- [What the task asks] Among the entries below, find all lines that include "hmem" and copy them.

(Collected data)
------------------------------------------------------------
-- inner sum at a negative index: Python's wraparound adds the whole-list sum
theorem innerA_neg (S : List Int) : ∀ (m : Nat), 1 ≤ m → m ≤ S.length →
    pvInnerA S (-(m : Int)) = (S.drop (S.length - m)).sum + S.sum := by
  intro m
  induction m with
  | zero => intro h; omega
  | succ m ihm =>
      intro _ hle
      have hlt : (-(((m : Nat) + 1 : Nat) : Int)) < (S.length : Int) := by
        push_cast; omega
      have hcons := PySem.List.pyRange_one_cons hlt
      have hget := PySem.List.pyGetD_neg_natCast S (m + 1) 0 (by omega) hle
      have hdrop : S.drop (S.length - (m + 1)) = S[S.length - (m + 1)] :: S.drop (S.length - m) := by
        have h1 : S.length - (m + 1) + 1 = S.length - m := by omega
        rw [List.drop_eq_getElem_cons (by omega), h1]
      rcases Nat.eq_zero_or_pos m with hm0 | hm1
      · subst hm0
        have h0 : (-((0 + 1 : Nat) : Int)) + 1 = ((0 : Nat) : Int) := by omega
        have htot : pvInnerA S ((0 : Nat) : Int) = (S.drop 0).sum := innerA_eq S S.length 0 (by omega)
        simp only [pvInnerA] at *
        rw [hcons, List.foldl_cons, foldl_sum_shift, h0, htot, hdrop, hget]
        simp only [Nat.sub_zero, List.drop_length, List.drop_zero, List.sum_cons, List.sum_nil]
        ring
      · have hstep : (-((m + 1 : Nat) : Int)) + 1 = -((m : Nat) : Int) := by omega
        have ih := ihm hm1 (by omega)
        simp only [pvInnerA] at *
        rw [hcons, List.foldl_cons, foldl_sum_shift, hstep, ih, hdrop, List.sum_cons, hget]
        ring

-- the while loop is a fold of 'keep the smaller' over the inner sums
theorem loopA_min (S : List Int) : ∀ (fuel : Nat) (g : Int) (mn : Int),
    (S.length : Int) ≤ g + fuel →
    pvLoopA S fuel g mn =
      ((PySem.List.pyRange g (S.length : Int) 1).map (pvInnerA S)).foldl
        (fun a s => if s < a then s else a) mn := by
  intro fuel
  induction fuel with
  | zero =>
      intro g mn hg
      rw [PySem.List.pyRange_one_eq_nil (by omega)]
      simp [pvLoopA]
  | succ f ih =>
      intro g mn hg
      by_cases hlt : g < (S.length : Int)
      · rw [PySem.List.pyRange_one_cons hlt]
        simp only [pvLoopA, if_pos hlt, List.map_cons, List.foldl_cons]
        exact ih (g + 1) _ (by push_cast at hg ⊢; omega)
      · rw [PySem.List.pyRange_one_eq_nil (by omega)]
        simp [pvLoopA, if_neg hlt]

theorem fmin_le_init (l : List Int) : ∀ (mn : Int),
    l.foldl (fun a s => if s < a then s else a) mn ≤ mn := by
  induction l with
  | nil => intro mn; simp
  | cons x xs ih =>
      intro mn
      simp only [List.foldl_cons]
      refine le_trans (ih _) ?_
      split_ifs with h
      · exact le_of_lt h
      · exact le_refl _

theorem fmin_le_mem (l : List Int) : ∀ (mn x : Int), x ∈ l →
    l.foldl (fun a s => if s < a then s else a) mn ≤ x := by
  induction l with
  | nil => intro mn x hx; simp at hx
  | cons y ys ih =>
      intro mn x hx
      simp only [List.foldl_cons]
      rcases List.mem_cons.mp hx with h | h
      · subst h
        refine le_trans (fmin_le_init ys _) ?_
        split_ifs with h'
        · exact le_refl _
        · exact not_lt.mp h'
      · exact ih _ x h

theorem fmin_mem_or (l : List Int) : ∀ (mn : Int),
    l.foldl (fun a s => if s < a then s else a) mn = mn ∨
      l.foldl (fun a s => if s < a then s else a) mn ∈ l := by
  induction l with
  | nil => intro mn; left; rfl
  | cons x xs ih =>
      intro mn
      simp only [List.foldl_cons]
      rcases ih (if x < mn then x else mn) with h | h
      · rw [h]
        split_ifs with h'
        · right; exact List.mem_cons_self ..
        · left; rfl
      · right; exact List.mem_cons_of_mem _ h

-- ===== VERDICT (by name: the statement is the Claim_ definition above) =====
theorem coupeinul_spec : Claim_unchanged_coupeinul := by
  intro i S _hD hPre hnD
  unfold Pre_coupeinul at hPre
  by_cases hi : 1 ≤ i
  · -- non-negative start: both sides are msuf on the same suffix
    set j : Nat := (i - 1).toNat with hj
    have hcast : (i - 1) = (j : Int) := by omega
    have hA : coupeinul i S =
        (match (msuf (S.drop j)).2 with
         | none => (S.drop j).sum
         | some v => if v < (S.drop j).sum then v else (S.drop j).sum) := by
      unfold coupeinul
      rw [hcast, PySem.List.slice_from_natCast]
      exact loopA_eq S ((S.length : Int) - (↑j : Int)).toNat j _ (by omega)
    have hB : coupeinul_alt i S =
        (match (msuf (S.drop j)).2 with | none => 0 | some b => b) := by
      unfold coupeinul_alt
      rw [if_pos hi, hcast, PySem.List.slice_from_natCast, List.foldl_reverse]
      rfl
    rw [hA, hB]
    cases hd : S.drop j with
    | nil => simp [msuf]
    | cons x xs =>
        obtain ⟨v, hv, hle⟩ := msuf_snd_le x xs
        rw [msuf_fst] at hle
        rw [hv]
        simp only []
        split_ifs with h
        · rfl
        · exact le_antisymm (not_lt.mp h) hle
  · -- i ≤ 0: A wraps but, outside D_, the wrapped candidates never beat the true minimum
    have hi0 : i ≤ 0 := by omega
    have hn : 1 ≤ S.length := by omega
    -- unpack ¬D_: the total is nonnegative and no early suffix beats all late ones
    unfold D_coupeinul at hnD
    have hX := mt (fun hx => And.intro hi0 hx) hnD
    push_neg at hX
    set s0 : Nat := ((S.length : Int) + i - 1).toNat with hs0def
    have hs0cast : ((s0 : Nat) : Int) = (S.length : Int) + i - 1 := by omega
    have hs0lt : s0 < S.length := by omega
    obtain ⟨ht, hE⟩ := hX
    -- A is a fold of 'keep the smaller' over the inner sums, seeded with the slice sum
    have hk1 : (i - 1) = -((((1 - i).toNat : Nat)) : Int) := by omega
    have hmn0 : (PySem.List.slice S (some (i - 1)) none).sum = (S.drop s0).sum := by
      rw [hk1, PySem.List.slice_from_neg_natCast S ((1 - i).toNat) (by omega)]
      have heq : S.length - (1 - i).toNat = s0 := by omega
      rw [heq]
    have hA : coupeinul i S =
        ((PySem.List.pyRange (i - 1) (S.length : Int) 1).map (pvInnerA S)).foldl
          (fun a s => if s < a then s else a) ((S.drop s0).sum) := by
      unfold coupeinul
      rw [hmn0]
      exact loopA_min S _ (i - 1) _ (by omega)
    -- B is msuf of the clamped suffix
    have hmax : max ((S.length : Int) + i - 1) 0 = ((s0 : Nat) : Int) := by
      rw [hs0cast]; exact max_eq_left (by omega)
    have hB : coupeinul_alt i S =
        (match (msuf (S.drop s0)).2 with | none => 0 | some b => b) := by
      unfold coupeinul_alt
      rw [if_neg hi, hmax, PySem.List.slice_from_natCast, List.foldl_reverse]
      rfl
    obtain ⟨g0, hg0, hrep⟩ := msuf_exists (S.drop s0) (by
      intro h
      have := congrArg List.length h
      simp only [List.length_drop, List.length_nil] at this
      omega)
    rw [List.length_drop] at hg0
    have hdd : (S.drop s0).drop g0 = S.drop (s0 + g0) := List.drop_drop
    rw [hdd] at hrep
    have hble : ∀ k : Nat, s0 ≤ k → k < S.length → (S.drop (s0 + g0)).sum ≤ (S.drop k).sum := by
      intro k hk1' hk2'
      have h1 := msuf_le_drop (S.drop s0) _ hrep (k - s0) (by rw [List.length_drop]; omega)
      have h2 : (S.drop s0).drop (k - s0) = S.drop k := by
        rw [List.drop_drop]; congr 1; omega
      rw [h2] at h1
      exact h1
    rw [hA, hB, hrep]
    simp only []
    apply le_antisymm
    · -- A's fold sees the suffix sum B returns
      apply fmin_le_mem
      have hmem : ((s0 + g0 : Nat) : Int) ∈ PySem.List.pyRange (i - 1) (S.length : Int) 1 := by
        rw [PySem.List.mem_pyRange_one]
        constructor
        · push_cast; omega
        · push_cast; omega
      have hval : pvInnerA S ((s0 + g0 : Nat) : Int) = (S.drop (s0 + g0)).sum :=
        innerA_eq S S.length _ (by omega)
      have hin := List.mem_map_of_mem (f := pvInnerA S) hmem
      rw [hval] at hin
      exact hin
    · -- every candidate A's loop considers is at least B's minimum
      rcases fmin_mem_or ((PySem.List.pyRange (i - 1) (S.length : Int) 1).map (pvInnerA S))
          ((S.drop s0).sum) with hcase | hcase
      · rw [hcase]
        exact hble s0 (le_refl _) hs0lt
      · obtain ⟨gI, hgI, hval⟩ := List.mem_map.mp hcase
        rw [← hval]
        rw [PySem.List.mem_pyRange_one] at hgI
        by_cases hgpos : 0 ≤ gI
        · obtain ⟨mg, hmg⟩ : ∃ m : Nat, gI = (m : Int) := ⟨gI.toNat, by omega⟩
          subst hmg
          have hIv : pvInnerA S ((mg : Nat) : Int) = (S.drop mg).sum :=
            innerA_eq S S.length _ (by omega)
          rw [hIv]
          by_cases hge : s0 ≤ mg
          · exact hble _ hge (by omega)
          · have ht1 : S.drop mg ∈ S.tails := (List.mem_tails _ _).mpr (List.drop_suffix mg S)
            have hlen1 : 1 - i < ((S.drop mg).length : Int) := by
              rw [List.length_drop]; push_cast; omega
            obtain ⟨t2, ht2, hne, hlen2, hsle⟩ := hE (S.drop mg) ht1 hlen1
            obtain ⟨pre, hpre⟩ := (List.mem_tails _ _).mp ht2
            have hplen : pre.length + t2.length = S.length := by
              have := congrArg List.length hpre
              simpa using this
            have h2pos : 0 < t2.length := List.length_pos_of_ne_nil hne
            have hk : S.drop pre.length = t2 := by rw [← hpre]; exact List.drop_left
            have hb2 := hble pre.length (by omega) (by omega)
            rw [hk] at hb2
            exact le_trans hb2 hsle
        · obtain ⟨mg, hmg, hm1, hm2⟩ : ∃ m : Nat, gI = -(m : Int) ∧ 1 ≤ m ∧ m ≤ S.length :=
            ⟨(-gI).toNat, by omega, by omega, by omega⟩
          subst hmg
          have hIv := innerA_neg S mg hm1 hm2
          rw [hIv]
          have hb := hble (S.length - mg) (by omega) (by omega)
          omega

theorem coupeinul_changed : Claim_changed_coupeinul := by
  unfold Claim_changed_coupeinul; decide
------------------------------------------------------------
- [Result of the exercise]
      have hmem : ((s0 + g0 : Nat) : Int) ∈ PySem.List.pyRange (i - 1) (S.length : Int) 1 := by
      have hin := List.mem_map_of_mem (f := pvInnerA S) hmem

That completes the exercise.